-- pv_equiv track=rewrite | github.com/Anastasia9974/assistent_bot | work_str.py | form_answer
-- ===== SOURCE A (Python) =====
-- def form_answer(answ_answ,answ_data):
--     vvv = ""
--     a = answ_answ
--     delit = 0
--     for x in range(len(a)):
--         if x + 2 < len(a) and (a[x] != '\\' or a[x + 1] != 'r') and delit == 0:
--             vvv = vvv + f"{a[x]}"
--         elif x + 2 >= len(a) and delit == 0:
--             vvv = vvv + f"{a[x]}"
--             continue
--         elif delit == 0:
--             vvv = vvv + f"\n"
--             delit = 3
--         else:
--             delit -= 1
--     #
--     if answ_data != '0':
--         b = answ_data[-3:]
--         if b != 'ipg':
--             vvv = vvv + f"\n\r"
--             vvv = vvv + f"{answ_data}"
--     return vvv
-- ===== SOURCE B (Python) =====
-- def form_answer(answ_answ, answ_data):
--     # single forward scan with an index jump instead of a per-index loop with a skip counter
--     chunks = []
--     s = answ_answ
--     n = len(s)
--     i = 0
--     while i < n:
--         if i + 2 < n and s[i] == '\\' and s[i + 1] == 'r':
--             chunks.append('\n')
--             i += 4
--         else:
--             chunks.append(s[i])
--             i += 1
--     if answ_data != '0' and not answ_data.endswith('ipg'):
--         chunks.append('\n\r')
--         chunks.append(answ_data)
--     return ''.join(chunks)
-- ===== Notes on version B (the rewrite author's own statement) =====
-- stated objective: simpler
-- what changed: Replaced A's per-index for-loop with a decrement skip-counter and repeated string concatenation by a single index-jumping while-scan that consumes each 4-char backslash-r block in one step and joins collected chunks, with the suffix test written as endswith.
import Mathlib
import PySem

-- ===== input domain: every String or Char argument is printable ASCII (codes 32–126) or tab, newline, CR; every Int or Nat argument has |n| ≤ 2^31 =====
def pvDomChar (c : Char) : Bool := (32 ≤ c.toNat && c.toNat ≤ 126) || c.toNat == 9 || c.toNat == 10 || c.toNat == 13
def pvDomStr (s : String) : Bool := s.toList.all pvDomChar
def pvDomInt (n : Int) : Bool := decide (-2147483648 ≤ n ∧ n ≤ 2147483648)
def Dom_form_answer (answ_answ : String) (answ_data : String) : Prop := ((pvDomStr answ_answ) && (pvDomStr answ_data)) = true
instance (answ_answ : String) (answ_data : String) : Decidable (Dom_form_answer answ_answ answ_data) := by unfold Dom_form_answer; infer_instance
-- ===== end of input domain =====

-- B replaces A's per-index loop with a decrement skip-counter by a single index-jumping scan
-- (consume the 4-char '\r'-marker block in one step); objective: simpler, same return value.

-- ===== PORT A =====
-- A's for-loop over range(len(a)) with state (vvv, delit), transliterated as recursion on the index
def pvLoopA (a : List Char) (n : Nat) (x : Nat) (vvv : List Char) (delit : Nat) : List Char :=
  if x < n then
    if x + 2 < n ∧ (a.getD x ' ' ≠ '\\' ∨ a.getD (x+1) ' ' ≠ 'r') ∧ delit = 0 then
      pvLoopA a n (x+1) (vvv ++ [a.getD x ' ']) delit
    else if x + 2 ≥ n ∧ delit = 0 then
      pvLoopA a n (x+1) (vvv ++ [a.getD x ' ']) delit
    else if delit = 0 then
      pvLoopA a n (x+1) (vvv ++ ['\n']) 3
    else
      pvLoopA a n (x+1) vvv (delit - 1)
  else vvv
termination_by n - x
decreasing_by all_goals omega

def form_answer (answ_answ : String) (answ_data : String) : String :=
  let a := answ_answ.toList
  let vvv := pvLoopA a a.length 0 [] 0
  let vvv :=
    if answ_data ≠ "0" then
      -- b = answ_data[-3:]; if b != 'ipg': vvv += '\n\r' + answ_data
      if PySem.List.slice answ_data.toList (some (-3)) none ≠ ['i', 'p', 'g'] then
        vvv ++ ['\n', '\r'] ++ answ_data.toList
      else vvv
    else vvv
  String.ofList vvv

-- ===== PORT B =====
-- B's while loop: l is the unread tail s[i:]; marker test = i+2<n ∧ s[i]='\\' ∧ s[i+1]='r'; i += 4 ⇒ drop 3 of the tail
def pvGoB (l : List Char) : List Char :=
  match l with
  | [] => []
  | c :: rest =>
      if c = '\\' ∧ rest.head? = some 'r' ∧ 2 ≤ rest.length then
        '\n' :: pvGoB (rest.drop 3)
      else
        c :: pvGoB rest
termination_by l.length
decreasing_by all_goals simp [List.length_drop]

def form_answer_alt (answ_answ : String) (answ_data : String) : String :=
  let body := pvGoB answ_answ.toList
  let suffix :=
    if answ_data ≠ "0" ∧ PySem.Str.endswith answ_data "ipg" = false then
      '\n' :: '\r' :: answ_data.toList
    else []
  String.ofList (body ++ suffix)

-- ===== PRECONDITION & SPEC =====
def Spec_form_answer (answ_answ : String) (answ_data : String) (out : String) : Prop := out = form_answer_alt answ_answ answ_data
instance (answ_answ : String) (answ_data : String) (out : String) : Decidable (Spec_form_answer answ_answ answ_data out) := by unfold Spec_form_answer; infer_instance

-- ===== CLAIM (what is proved, stated in full; the proofs are below) =====
def Claim_equal_form_answer : Prop := ∀ (answ_answ : String) (answ_data : String), Dom_form_answer answ_answ answ_data → Spec_form_answer answ_answ answ_data (form_answer answ_answ answ_data)

-- ===== LEMMAS AND PROOFS =====

-- A's loop from index x with delit = 0 produces B's scan of the remaining tail
lemma pvLoopA_eq_goB (a : List Char) :
    ∀ (m x : Nat) (vvv : List Char), a.length - x ≤ m → x ≤ a.length →
      pvLoopA a a.length x vvv 0 = vvv ++ pvGoB (a.drop x) := by
  intro m
  induction m with
  | zero =>
      intro x vvv hm hx
      have hxn : x = a.length := by omega
      subst hxn
      rw [pvLoopA]
      simp [pvGoB, List.drop_length]
  | succ m ih =>
      intro x vvv hm hx
      by_cases hlt : x < a.length
      · have hdrop : a.drop x = a[x] :: a.drop (x+1) := List.drop_eq_getElem_cons hlt
        have hgx : a.getD x ' ' = a[x] := List.getD_eq_getElem a ' ' hlt
        by_cases h2 : x + 2 < a.length
        · have hx1 : x + 1 < a.length := by omega
          have hgx1 : a.getD (x+1) ' ' = a[x+1] := List.getD_eq_getElem a ' ' hx1
          have hdrop1 : a.drop (x+1) = a[x+1] :: a.drop (x+2) :=
            List.drop_eq_getElem_cons hx1
          by_cases hmk : a[x] = '\\' ∧ a[x+1] = 'r'
          · -- marker: A sets delit := 3 and appends '\n'; B consumes 4 chars
            obtain ⟨hc0, hc1⟩ := hmk
            rw [pvLoopA, if_pos hlt,
                if_neg (by
                  rintro ⟨-, hne, -⟩
                  rw [hgx, hgx1] at hne
                  rcases hne with h | h
                  · exact h hc0
                  · exact h hc1),
                if_neg (by rintro ⟨h, -⟩; omega), if_pos rfl]
            rw [pvLoopA, if_pos hx1,
                if_neg (by simp), if_neg (by simp), if_neg (by simp)]
            rw [pvLoopA, if_pos h2,
                if_neg (by simp), if_neg (by simp), if_neg (by simp)]
            have hlen1 : 2 ≤ (a.drop (x+1)).length := by
              rw [List.length_drop]; omega
            have hgoB : pvGoB (a.drop x) = '\n' :: pvGoB ((a.drop (x+1)).drop 3) := by
              rw [hdrop, pvGoB]
              rw [if_pos ⟨hc0, by rw [hdrop1]; simp [hc1], hlen1⟩]
            have hdd : (a.drop (x+1)).drop 3 = a.drop (x+4) := by
              rw [List.drop_drop]
            by_cases h3 : x + 3 < a.length
            · -- iteration x+3 runs (delit 1 → 0), then recurse at x+4
              rw [pvLoopA, if_pos h3,
                  if_neg (by simp), if_neg (by simp), if_neg (by simp)]
              rw [ih (x+4) (vvv ++ ['\n']) (by omega) (by omega)]
              rw [hgoB, hdd]
              simp
            · -- the string ends inside the skipped block
              rw [pvLoopA, if_neg (by omega)]
              rw [hgoB, hdd]
              have hnil : a.drop (x+4) = [] := List.drop_eq_nil_of_le (by omega)
              rw [hnil]
              simp [pvGoB]
          · -- no marker at x (middle of the string): both sides emit a[x]
            have hne : a.getD x ' ' ≠ '\\' ∨ a.getD (x+1) ' ' ≠ 'r' := by
              rw [hgx, hgx1]
              by_cases hcc : a[x] = '\\'
              · right; intro hr; exact hmk ⟨hcc, hr⟩
              · left; exact hcc
            have hgoB : pvGoB (a.drop x) = a[x] :: pvGoB (a.drop (x+1)) := by
              rw [hdrop, pvGoB]
              rw [if_neg ?_]
              rintro ⟨hc0, hh, -⟩
              rw [hdrop1, List.head?_cons] at hh
              exact hmk ⟨hc0, Option.some.inj hh⟩
            rw [pvLoopA, if_pos hlt, if_pos ⟨h2, hne, rfl⟩, hgx]
            rw [ih (x+1) (vvv ++ [a[x]]) (by omega) (by omega), hgoB]
            simp
        · -- within two characters of the end: A's second branch, B's default branch
          have hgoB : pvGoB (a.drop x) = a[x] :: pvGoB (a.drop (x+1)) := by
            rw [hdrop, pvGoB]
            rw [if_neg ?_]
            rintro ⟨-, -, hl⟩
            rw [List.length_drop] at hl
            omega
          rw [pvLoopA, if_pos hlt, if_neg (by rintro ⟨h, -⟩; omega),
              if_pos ⟨by omega, rfl⟩, hgx]
          rw [ih (x+1) (vvv ++ [a[x]]) (by omega) (by omega), hgoB]
          simp
      · have hxn : x = a.length := by omega
        subst hxn
        rw [pvLoopA]
        simp [pvGoB, List.drop_length]

-- the two suffix tests agree: answ_data[-3:] != 'ipg'  ⟺  not answ_data.endswith('ipg')
lemma suffix_test_eq (d : String) :
    (PySem.List.slice d.toList (some (-3)) none ≠ ['i', 'p', 'g'])
      ↔ PySem.Str.endswith d "ipg" = false := by
  rw [PySem.List.slice_from_neg_ofNat d.toList 3 (by omega)]
  rw [PySem.Str.endswith_eq]
  constructor
  · intro hne
    rw [Bool.eq_false_iff]
    intro hend
    have hsuf : ("ipg".toList) <:+ d.toList :=
      (PySem.Chars.endswith_iff _ _).mp hend
    have := List.suffix_iff_eq_drop.mp hsuf
    simp only [show ("ipg".toList) = ['i','p','g'] from rfl] at this
    exact hne this.symm
  · intro hend heq
    have hsuf : ("ipg".toList) <:+ d.toList := by
      rw [List.suffix_iff_eq_drop]
      simpa using heq.symm
    have := (PySem.Chars.endswith_iff d.toList "ipg".toList).mpr hsuf
    rw [this] at hend
    cases hend

-- ===== VERDICT (by name: the statement is the Claim_ definition above) =====
theorem form_answer_spec : Claim_equal_form_answer := by
  intro answ_answ answ_data _
  unfold Spec_form_answer
  have hbody : pvLoopA answ_answ.toList answ_answ.toList.length 0 [] 0
      = pvGoB answ_answ.toList := by
    simpa using pvLoopA_eq_goB answ_answ.toList answ_answ.toList.length 0 []
      (by omega) (by omega)
  simp only [form_answer, form_answer_alt]
  rw [hbody]
  split_ifs with h1 h2 h3 h4 h5
  · simp
  · exact absurd ⟨h1, (suffix_test_eq answ_data).mp h2⟩ h3
  · exact absurd ((suffix_test_eq answ_data).mpr h4.2) h2
  · simp
  · exact absurd h5.1 h1
  · simp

• • •

TO DO
Nothing but the lines from the one containing "d.toList := by" through the last line of the data above should be set down, word for word.

EXERCISE SOLUTION
    have hsuf : ("ipg".toList) <:+ d.toList := by
      rw [List.suffix_iff_eq_drop]
      simpa using heq.symm
    have := (PySem.Chars.endswith_iff d.toList "ipg".toList).mpr hsuf
    rw [this] at hend
    cases hend

-- ===== VERDICT (by name: the statement is the Claim_ definition above) =====
theorem form_answer_spec : Claim_equal_form_answer := by
  intro answ_answ answ_data _
  unfold Spec_form_answer
  have hbody : pvLoopA answ_answ.toList answ_answ.toList.length 0 [] 0
      = pvGoB answ_answ.toList := by
    simpa using pvLoopA_eq_goB answ_answ.toList answ_answ.toList.length 0 []
      (by omega) (by omega)
  simp only [form_answer, form_answer_alt]
  rw [hbody]
  split_ifs with h1 h2 h3 h4 h5
  · simp
  · exact absurd ⟨h1, (suffix_test_eq answ_data).mp h2⟩ h3
  · exact absurd ((suffix_test_eq answ_data).mpr h4.2) h2
  · simp
  · exact absurd h5.1 h1
  · simp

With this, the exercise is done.